• Exercise description: Although the data below holds other lines too, output only those from the line with "def initializePossibleAnswers (n" up to and including the line with "if (i != j) && (j", exactly as they appear.
START Extracted data
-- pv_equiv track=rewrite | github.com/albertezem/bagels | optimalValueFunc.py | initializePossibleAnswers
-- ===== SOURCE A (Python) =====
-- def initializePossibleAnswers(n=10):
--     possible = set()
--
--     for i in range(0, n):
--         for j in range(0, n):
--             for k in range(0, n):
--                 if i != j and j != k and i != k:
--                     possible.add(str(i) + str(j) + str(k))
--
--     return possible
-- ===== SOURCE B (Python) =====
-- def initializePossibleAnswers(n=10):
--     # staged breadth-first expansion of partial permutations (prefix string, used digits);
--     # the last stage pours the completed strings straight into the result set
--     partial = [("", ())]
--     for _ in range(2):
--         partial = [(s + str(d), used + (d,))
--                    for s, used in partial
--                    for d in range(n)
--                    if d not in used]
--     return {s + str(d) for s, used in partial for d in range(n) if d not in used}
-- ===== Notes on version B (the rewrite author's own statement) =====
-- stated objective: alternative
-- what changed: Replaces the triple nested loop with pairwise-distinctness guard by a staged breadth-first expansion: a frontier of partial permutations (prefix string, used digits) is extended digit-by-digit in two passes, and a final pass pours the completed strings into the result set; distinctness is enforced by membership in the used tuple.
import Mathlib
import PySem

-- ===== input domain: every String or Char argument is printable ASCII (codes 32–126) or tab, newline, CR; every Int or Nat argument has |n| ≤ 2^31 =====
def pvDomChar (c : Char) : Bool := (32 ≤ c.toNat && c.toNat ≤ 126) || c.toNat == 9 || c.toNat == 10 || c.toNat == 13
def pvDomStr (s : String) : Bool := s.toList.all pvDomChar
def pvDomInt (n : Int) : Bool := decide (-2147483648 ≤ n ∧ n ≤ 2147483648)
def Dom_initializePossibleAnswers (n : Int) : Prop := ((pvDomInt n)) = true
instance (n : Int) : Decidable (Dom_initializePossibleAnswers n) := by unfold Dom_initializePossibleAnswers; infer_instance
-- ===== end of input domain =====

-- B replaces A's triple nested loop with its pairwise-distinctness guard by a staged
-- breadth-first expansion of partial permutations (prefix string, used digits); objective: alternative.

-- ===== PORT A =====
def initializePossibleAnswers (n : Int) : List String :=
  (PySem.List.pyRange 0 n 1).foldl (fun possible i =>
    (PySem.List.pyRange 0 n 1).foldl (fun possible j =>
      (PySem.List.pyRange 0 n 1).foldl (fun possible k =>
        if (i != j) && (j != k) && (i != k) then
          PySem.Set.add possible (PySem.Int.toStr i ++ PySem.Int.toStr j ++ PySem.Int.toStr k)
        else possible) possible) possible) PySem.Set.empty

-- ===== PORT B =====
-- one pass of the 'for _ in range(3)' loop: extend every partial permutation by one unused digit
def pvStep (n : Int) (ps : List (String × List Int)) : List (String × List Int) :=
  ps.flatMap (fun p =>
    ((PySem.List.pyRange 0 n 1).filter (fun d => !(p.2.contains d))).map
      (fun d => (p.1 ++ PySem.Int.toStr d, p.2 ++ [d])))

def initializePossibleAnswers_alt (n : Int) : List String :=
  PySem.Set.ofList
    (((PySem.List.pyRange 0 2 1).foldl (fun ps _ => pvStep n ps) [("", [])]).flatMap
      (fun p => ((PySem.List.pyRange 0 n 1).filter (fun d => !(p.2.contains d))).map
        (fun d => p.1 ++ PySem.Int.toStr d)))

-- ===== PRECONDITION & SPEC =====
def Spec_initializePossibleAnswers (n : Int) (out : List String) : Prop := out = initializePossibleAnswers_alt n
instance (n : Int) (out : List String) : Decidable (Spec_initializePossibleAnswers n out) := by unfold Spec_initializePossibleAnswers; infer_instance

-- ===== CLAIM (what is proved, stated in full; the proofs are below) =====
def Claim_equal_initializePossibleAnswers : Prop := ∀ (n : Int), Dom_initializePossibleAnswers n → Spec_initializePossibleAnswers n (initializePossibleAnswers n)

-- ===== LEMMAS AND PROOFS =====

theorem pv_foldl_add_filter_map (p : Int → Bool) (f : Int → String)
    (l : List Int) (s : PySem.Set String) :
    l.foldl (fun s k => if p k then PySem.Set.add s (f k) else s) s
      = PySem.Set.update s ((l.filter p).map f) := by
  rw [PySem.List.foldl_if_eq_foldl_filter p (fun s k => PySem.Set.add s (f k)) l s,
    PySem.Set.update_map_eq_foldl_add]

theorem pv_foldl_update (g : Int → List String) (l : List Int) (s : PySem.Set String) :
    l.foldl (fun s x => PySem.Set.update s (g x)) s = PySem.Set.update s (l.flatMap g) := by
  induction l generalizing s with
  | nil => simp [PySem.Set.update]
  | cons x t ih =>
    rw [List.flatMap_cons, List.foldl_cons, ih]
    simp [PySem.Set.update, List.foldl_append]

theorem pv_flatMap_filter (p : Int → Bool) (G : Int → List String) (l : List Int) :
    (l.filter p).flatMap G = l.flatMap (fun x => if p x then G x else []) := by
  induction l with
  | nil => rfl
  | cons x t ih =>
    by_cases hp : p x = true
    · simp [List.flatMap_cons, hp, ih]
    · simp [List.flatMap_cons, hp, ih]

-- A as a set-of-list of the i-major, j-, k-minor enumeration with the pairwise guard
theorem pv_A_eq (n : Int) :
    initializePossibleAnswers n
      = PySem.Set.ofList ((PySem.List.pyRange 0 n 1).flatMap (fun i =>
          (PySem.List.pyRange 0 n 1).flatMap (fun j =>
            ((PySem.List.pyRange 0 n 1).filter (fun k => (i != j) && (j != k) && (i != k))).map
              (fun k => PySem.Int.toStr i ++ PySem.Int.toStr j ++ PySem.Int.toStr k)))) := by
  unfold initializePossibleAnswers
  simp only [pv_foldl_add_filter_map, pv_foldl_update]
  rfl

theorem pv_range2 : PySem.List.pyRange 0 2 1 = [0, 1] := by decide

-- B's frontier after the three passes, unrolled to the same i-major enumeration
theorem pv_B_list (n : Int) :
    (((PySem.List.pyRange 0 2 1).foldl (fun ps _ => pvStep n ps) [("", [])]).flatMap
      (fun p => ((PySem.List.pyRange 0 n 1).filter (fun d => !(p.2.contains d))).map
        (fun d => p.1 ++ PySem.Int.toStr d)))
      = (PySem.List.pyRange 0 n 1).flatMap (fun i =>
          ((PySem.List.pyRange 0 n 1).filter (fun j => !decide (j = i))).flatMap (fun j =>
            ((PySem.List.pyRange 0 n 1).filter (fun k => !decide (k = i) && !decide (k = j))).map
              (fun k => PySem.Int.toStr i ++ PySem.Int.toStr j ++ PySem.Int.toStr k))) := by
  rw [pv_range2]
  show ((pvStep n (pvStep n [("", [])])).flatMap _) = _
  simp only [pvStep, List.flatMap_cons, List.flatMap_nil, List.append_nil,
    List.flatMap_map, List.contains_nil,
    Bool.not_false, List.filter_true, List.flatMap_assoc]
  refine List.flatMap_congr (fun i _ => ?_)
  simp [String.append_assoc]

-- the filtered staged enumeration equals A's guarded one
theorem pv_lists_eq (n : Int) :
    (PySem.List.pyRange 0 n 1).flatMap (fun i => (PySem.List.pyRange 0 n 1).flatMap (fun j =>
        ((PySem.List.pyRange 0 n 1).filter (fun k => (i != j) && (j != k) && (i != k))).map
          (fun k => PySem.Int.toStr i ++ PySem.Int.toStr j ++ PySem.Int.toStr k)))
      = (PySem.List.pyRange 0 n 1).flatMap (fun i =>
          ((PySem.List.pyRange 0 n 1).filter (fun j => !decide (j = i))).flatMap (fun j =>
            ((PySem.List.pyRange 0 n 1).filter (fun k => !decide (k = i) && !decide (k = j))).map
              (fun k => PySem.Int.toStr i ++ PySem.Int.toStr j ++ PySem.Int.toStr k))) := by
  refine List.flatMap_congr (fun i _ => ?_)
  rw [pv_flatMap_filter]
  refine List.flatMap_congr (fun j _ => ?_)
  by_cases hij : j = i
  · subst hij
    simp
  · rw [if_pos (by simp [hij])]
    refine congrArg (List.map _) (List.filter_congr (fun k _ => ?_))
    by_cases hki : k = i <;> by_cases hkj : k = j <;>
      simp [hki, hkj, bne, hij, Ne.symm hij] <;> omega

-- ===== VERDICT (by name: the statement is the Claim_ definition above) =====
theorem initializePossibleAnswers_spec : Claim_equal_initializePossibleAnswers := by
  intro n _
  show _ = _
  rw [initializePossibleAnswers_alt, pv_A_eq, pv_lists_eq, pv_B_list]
END Extracted data
• Response to this task:
def initializePossibleAnswers (n : Int) : List String :=
  (PySem.List.pyRange 0 n 1).foldl (fun possible i =>
    (PySem.List.pyRange 0 n 1).foldl (fun possible j =>
      (PySem.List.pyRange 0 n 1).foldl (fun possible k =>
        if (i != j) && (j != k) && (i != k) then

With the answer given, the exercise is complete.